Items listed in a dataset
- Opening Delimiter -

-- pv_equiv track=rewrite | github.com/hidecha/employment-certificate | Agent/main.py | _find_deficit_sections
-- ===== SOURCE A (Python) =====
-- def _find_deficit_sections(
--     fields: dict, expected_sections: list[tuple[str, int]]
-- ) -> list[tuple[str, int, int]]:
--     """不足セクションを検出する。(prefix, expected, actual) のリストを返す。"""
--     deficits = []
--     for prefix, expected in expected_sections:
--         actual = len([k for k in fields if k.startswith(prefix)])
--         if actual < expected:
--             deficits.append((prefix, expected, actual))
--     return deficits
-- ===== SOURCE B (Python) =====
-- def _find_deficit_sections(
--     fields: dict, expected_sections: list[tuple[str, int]]
-- ) -> list[tuple[str, int, int]]:
--     """不足セクションを検出する。(prefix, expected, actual) のリストを返す。"""
--     counts = {}
--     for prefix, _expected in expected_sections:
--         counts[prefix] = 0
--     for k in fields:
--         for prefix in counts:
--             if k.startswith(prefix):
--                 counts[prefix] += 1
--     return [(prefix, expected, counts[prefix])
--             for prefix, expected in expected_sections
--             if counts[prefix] < expected]
-- ===== Notes on version B (the rewrite author's own statement) =====
-- stated objective: alternative
-- what changed: Instead of re-scanning all field keys once per expected section, B first builds a prefix->count table in a single sweep over the field keys (incrementing every matching distinct prefix), then a separate reporting pass over expected_sections emits the deficits by table lookup.
import Mathlib
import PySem

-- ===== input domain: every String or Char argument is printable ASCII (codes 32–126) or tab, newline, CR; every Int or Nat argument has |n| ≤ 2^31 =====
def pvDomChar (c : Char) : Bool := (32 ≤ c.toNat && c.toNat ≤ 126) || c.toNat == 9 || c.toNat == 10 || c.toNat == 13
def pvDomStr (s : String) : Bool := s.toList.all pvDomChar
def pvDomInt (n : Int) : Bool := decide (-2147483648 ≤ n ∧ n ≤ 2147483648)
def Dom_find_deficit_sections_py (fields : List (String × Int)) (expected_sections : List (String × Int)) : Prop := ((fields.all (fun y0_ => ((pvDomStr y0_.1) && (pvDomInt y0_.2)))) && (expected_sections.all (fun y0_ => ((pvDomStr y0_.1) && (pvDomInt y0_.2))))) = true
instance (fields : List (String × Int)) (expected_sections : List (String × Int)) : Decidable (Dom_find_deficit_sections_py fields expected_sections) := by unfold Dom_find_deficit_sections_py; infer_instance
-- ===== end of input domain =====

-- B replaces A's per-section rescans of the field keys by one count-table sweep plus a reporting pass (alternative decomposition, same asymptotic cost).

-- ===== PORT A =====
def find_deficit_sections_py (fields : List (String × Int)) (expected_sections : List (String × Int)) : List (String × Int × Int) :=
  expected_sections.foldl (fun deficits pe =>
    let actual : Int := (fields.filter (fun kv => PySem.Str.startswith kv.1 pe.1)).length
    if actual < pe.2 then deficits ++ [(pe.1, pe.2, actual)] else deficits) []

-- ===== PORT B =====
def find_deficit_sections_py_alt (fields : List (String × Int)) (expected_sections : List (String × Int)) : List (String × Int × Int) :=
  let counts0 : PySem.Dict String Int :=
    expected_sections.foldl (fun d pe => d.insert pe.1 0) PySem.Dict.empty
  let counts : PySem.Dict String Int :=
    fields.foldl (fun d kv =>
      d.keys.foldl (fun d' p =>
        if PySem.Str.startswith kv.1 p then d'.modify p 0 (· + 1) else d') d) counts0
  expected_sections.filterMap (fun pe =>
    if counts.getD pe.1 0 < pe.2 then some (pe.1, pe.2, counts.getD pe.1 0) else none)

-- ===== PRECONDITION & SPEC =====
def Spec_find_deficit_sections_py (fields : List (String × Int)) (expected_sections : List (String × Int)) (out : List (String × Int × Int)) : Prop := out = find_deficit_sections_py_alt fields expected_sections
instance (fields : List (String × Int)) (expected_sections : List (String × Int)) (out : List (String × Int × Int)) : Decidable (Spec_find_deficit_sections_py fields expected_sections out) := by unfold Spec_find_deficit_sections_py; infer_instance

-- ===== CLAIM (what is proved, stated in full; the proofs are below) =====
def Claim_equal_find_deficit_sections_py : Prop := ∀ (fields : List (String × Int)) (expected_sections : List (String × Int)), Dom_find_deficit_sections_py fields expected_sections → Spec_find_deficit_sections_py fields expected_sections (find_deficit_sections_py fields expected_sections)

-- ===== LEMMAS AND PROOFS =====

-- keys of the inner (per-field-key) loop are unchanged: every key modified is already present
theorem inner_keys (cond : String → Bool) :
    ∀ (ks : List String) (d : PySem.Dict String Int), (∀ p ∈ ks, p ∈ d.keys) →
    (ks.foldl (fun d' p => if cond p then d'.modify p 0 (· + 1) else d') d).keys = d.keys := by
  intro ks
  induction ks with
  | nil => intro d _; rfl
  | cons q rest ih =>
    intro d hmem
    simp only [List.foldl_cons]
    have hq : q ∈ d.keys := hmem q (by simp)
    have hcont : d.contains q = true := by
      rw [PySem.Dict.contains_iff_mem_keys]; exact hq
    have hkeys : (if cond q then d.modify q 0 (· + 1) else d).keys = d.keys := by
      by_cases hc : cond q = true
      · simp [hc, PySem.Dict.keys_modify, PySem.Dict.keys_insert_of_contains d _ hcont]
      · simp [hc]
    rw [ih _ (by intro p hp; rw [hkeys]; exact hmem p (by simp [hp])), hkeys]

-- value at p after the inner loop (over a Nodup key list)
theorem inner_getD (cond : String → Bool) :
    ∀ (ks : List String) (d : PySem.Dict String Int) (p : String), ks.Nodup →
    (ks.foldl (fun d' q => if cond q then d'.modify q 0 (· + 1) else d') d).getD p 0
      = d.getD p 0 + (if p ∈ ks ∧ cond p = true then 1 else 0) := by
  intro ks
  induction ks with
  | nil => intro d p _; simp
  | cons q rest ih =>
    intro d p hnd
    have hnd' : rest.Nodup := hnd.of_cons
    simp only [List.foldl_cons]
    rw [ih _ p hnd']
    have hstep : (if cond q then d.modify q 0 (· + 1) else d).getD p 0
        = d.getD p 0 + (if p = q ∧ cond p = true then 1 else 0) := by
      by_cases hc : cond q = true
      · rw [if_pos hc, PySem.Dict.getD_modify]
        by_cases hpq : p = q
        · simp [hpq, hc]
        · simp [hpq]
      · have hne : ¬(p = q ∧ cond p = true) := by
          rintro ⟨rfl, hcp⟩; exact hc hcp
        simp [hc, hne]
    rw [hstep, add_assoc]
    congr 1
    by_cases hc : cond p = true
    · simp only [hc, and_true, List.mem_cons]
      by_cases hpq : p = q
      · subst hpq
        have hnr : p ∉ rest := (List.nodup_cons.mp hnd).1
        simp [hnr]
      · simp [hpq]
    · simp [hc]

-- count table after the sweep over the field keys
theorem sweep_getD :
    ∀ (fields : List (String × Int)) (d : PySem.Dict String Int) (p : String),
    d.keys.Nodup → p ∈ d.keys →
    (fields.foldl (fun d kv =>
        d.keys.foldl (fun d' q =>
          if PySem.Str.startswith kv.1 q then d'.modify q 0 (· + 1) else d') d) d).getD p 0
      = d.getD p 0 + ((fields.filter (fun kv => PySem.Str.startswith kv.1 p)).length : Int) := by
  intro fields
  induction fields with
  | nil => intro d p _ _; simp
  | cons kv rest ih =>
    intro d p hnd hp
    simp only [List.foldl_cons]
    set d1 := d.keys.foldl (fun d' q =>
      if PySem.Str.startswith kv.1 q then d'.modify q 0 (· + 1) else d') d with hd1
    have hkeys : d1.keys = d.keys := inner_keys _ _ d (fun _ h => h)
    rw [ih d1 p (hkeys ▸ hnd) (hkeys ▸ hp)]
    rw [hd1, inner_getD _ _ d p hnd, List.filter_cons]
    simp only [PySem.Str.startswith_eq]
    by_cases hc : PySem.Chars.startswith kv.1.toList p.toList = true
    · simp [hc, hp]
      try push_cast
      try ring
    · simp [hc]

theorem counts0_keys_nodup (es : List (String × Int)) :
    (es.foldl (fun d pe => d.insert pe.1 0) (PySem.Dict.empty : PySem.Dict String Int)).keys.Nodup :=
  PySem.Dict.nodup_keys_foldl_insert_key es Prod.fst (fun _ _ => 0)
    (PySem.Dict.empty : PySem.Dict String Int) (by simp)

theorem counts0_mem_keys :
    ∀ (es : List (String × Int)) (d : PySem.Dict String Int) (p : String),
    p ∈ es.map Prod.fst ∨ p ∈ d.keys →
    p ∈ (es.foldl (fun d pe => d.insert pe.1 0) d).keys := by
  intro es
  induction es with
  | nil => intro d p h; simpa using h.resolve_left (by simp)
  | cons pe rest ih =>
    intro d p h
    simp only [List.foldl_cons]
    apply ih
    rcases h with h | h
    · simp only [List.map_cons, List.mem_cons] at h
      rcases h with h | h
      · right; rw [PySem.Dict.mem_keys_insert]; left; exact h
      · left; exact h
    · right; rw [PySem.Dict.mem_keys_insert]; right; exact h

theorem counts0_getD_zero :
    ∀ (es : List (String × Int)) (d : PySem.Dict String Int) (p : String),
    d.getD p 0 = 0 →
    (es.foldl (fun d pe => d.insert pe.1 0) d).getD p 0 = 0 := by
  intro es
  induction es with
  | nil => intro d p h; simpa using h
  | cons pe rest ih =>
    intro d p h
    simp only [List.foldl_cons]
    apply ih
    rw [PySem.Dict.getD_insert]
    split <;> simp [h]

-- the generic shape: A's appending fold equals B's filterMap when the counts agree pointwise
theorem foldl_eq_filterMap (f g : String → Int) :
    ∀ (es : List (String × Int)) (acc : List (String × Int × Int)),
    (∀ pe ∈ es, f pe.1 = g pe.1) →
    es.foldl (fun deficits pe =>
        if f pe.1 < pe.2 then deficits ++ [(pe.1, pe.2, f pe.1)] else deficits) acc
      = acc ++ es.filterMap (fun pe =>
          if g pe.1 < pe.2 then some (pe.1, pe.2, g pe.1) else none) := by
  intro es
  induction es with
  | nil => intro acc _; simp
  | cons pe rest ih =>
    intro acc hagree
    have hpe : f pe.1 = g pe.1 := hagree pe (by simp)
    simp only [List.foldl_cons, List.filterMap_cons]
    rw [ih _ (fun q hq => hagree q (by simp [hq]))]
    rw [hpe]
    split <;> simp

-- ===== VERDICT (by name: the statement is the Claim_ definition above) =====
set_option maxHeartbeats 1000000 in
theorem find_deficit_sections_py_spec : Claim_equal_find_deficit_sections_py := by
  intro fields es _
  have hagree : ∀ pe ∈ es,
      ((fields.filter (fun kv => PySem.Str.startswith kv.1 pe.1)).length : Int)
        = (fields.foldl (fun d kv =>
              d.keys.foldl (fun d' q =>
                if PySem.Str.startswith kv.1 q then d'.modify q 0 (· + 1) else d') d)
            (es.foldl (fun d pe => d.insert pe.1 0) (PySem.Dict.empty : PySem.Dict String Int))).getD pe.1 0 := by
    intro pe hpe
    have hmem : pe.1 ∈ (es.foldl (fun d pe => d.insert pe.1 0) (PySem.Dict.empty : PySem.Dict String Int)).keys :=
      counts0_mem_keys es _ pe.1 (Or.inl (List.mem_map.mpr ⟨pe, hpe, rfl⟩))
    rw [sweep_getD fields _ pe.1 (counts0_keys_nodup es) hmem,
        counts0_getD_zero es _ pe.1 (by simp), zero_add]
  unfold Spec_find_deficit_sections_py find_deficit_sections_py find_deficit_sections_py_alt
  dsimp only
  rw [foldl_eq_filterMap
      (fun p => ((fields.filter (fun kv => PySem.Str.startswith kv.1 p)).length : Int))
      (fun p =>
        (fields.foldl (fun d kv =>
            d.keys.foldl (fun d' q =>
              if PySem.Str.startswith kv.1 q then d'.modify q 0 (· + 1) else d') d)
          (es.foldl (fun d pe => d.insert pe.1 0) (PySem.Dict.empty : PySem.Dict String Int))).getD p 0)
      es [] hagree, List.nil_append]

- Closing Delimiter -

§ **Task goal**
Using the entries above, give back exactly the line containing "deficits = []", the line containing "def pvDomInt (n", and every line between them, and nothing else.

§ **Final answer**
--     deficits = []
--     for prefix, expected in expected_sections:
--         actual = len([k for k in fields if k.startswith(prefix)])
--         if actual < expected:
--             deficits.append((prefix, expected, actual))
--     return deficits
-- ===== SOURCE B (Python) =====
-- def _find_deficit_sections(
--     fields: dict, expected_sections: list[tuple[str, int]]
-- ) -> list[tuple[str, int, int]]:
--     """不足セクションを検出する。(prefix, expected, actual) のリストを返す。"""
--     counts = {}
--     for prefix, _expected in expected_sections:
--         counts[prefix] = 0
--     for k in fields:
--         for prefix in counts:
--             if k.startswith(prefix):
--                 counts[prefix] += 1
--     return [(prefix, expected, counts[prefix])
--             for prefix, expected in expected_sections
--             if counts[prefix] < expected]
-- ===== Notes on version B (the rewrite author's own statement) =====
-- stated objective: alternative
-- what changed: Instead of re-scanning all field keys once per expected section, B first builds a prefix->count table in a single sweep over the field keys (incrementing every matching distinct prefix), then a separate reporting pass over expected_sections emits the deficits by table lookup.
import Mathlib
import PySem

-- ===== input domain: every String or Char argument is printable ASCII (codes 32–126) or tab, newline, CR; every Int or Nat argument has |n| ≤ 2^31 =====
def pvDomChar (c : Char) : Bool := (32 ≤ c.toNat && c.toNat ≤ 126) || c.toNat == 9 || c.toNat == 10 || c.toNat == 13
def pvDomStr (s : String) : Bool := s.toList.all pvDomChar
def pvDomInt (n : Int) : Bool := decide (-2147483648 ≤ n ∧ n ≤ 2147483648)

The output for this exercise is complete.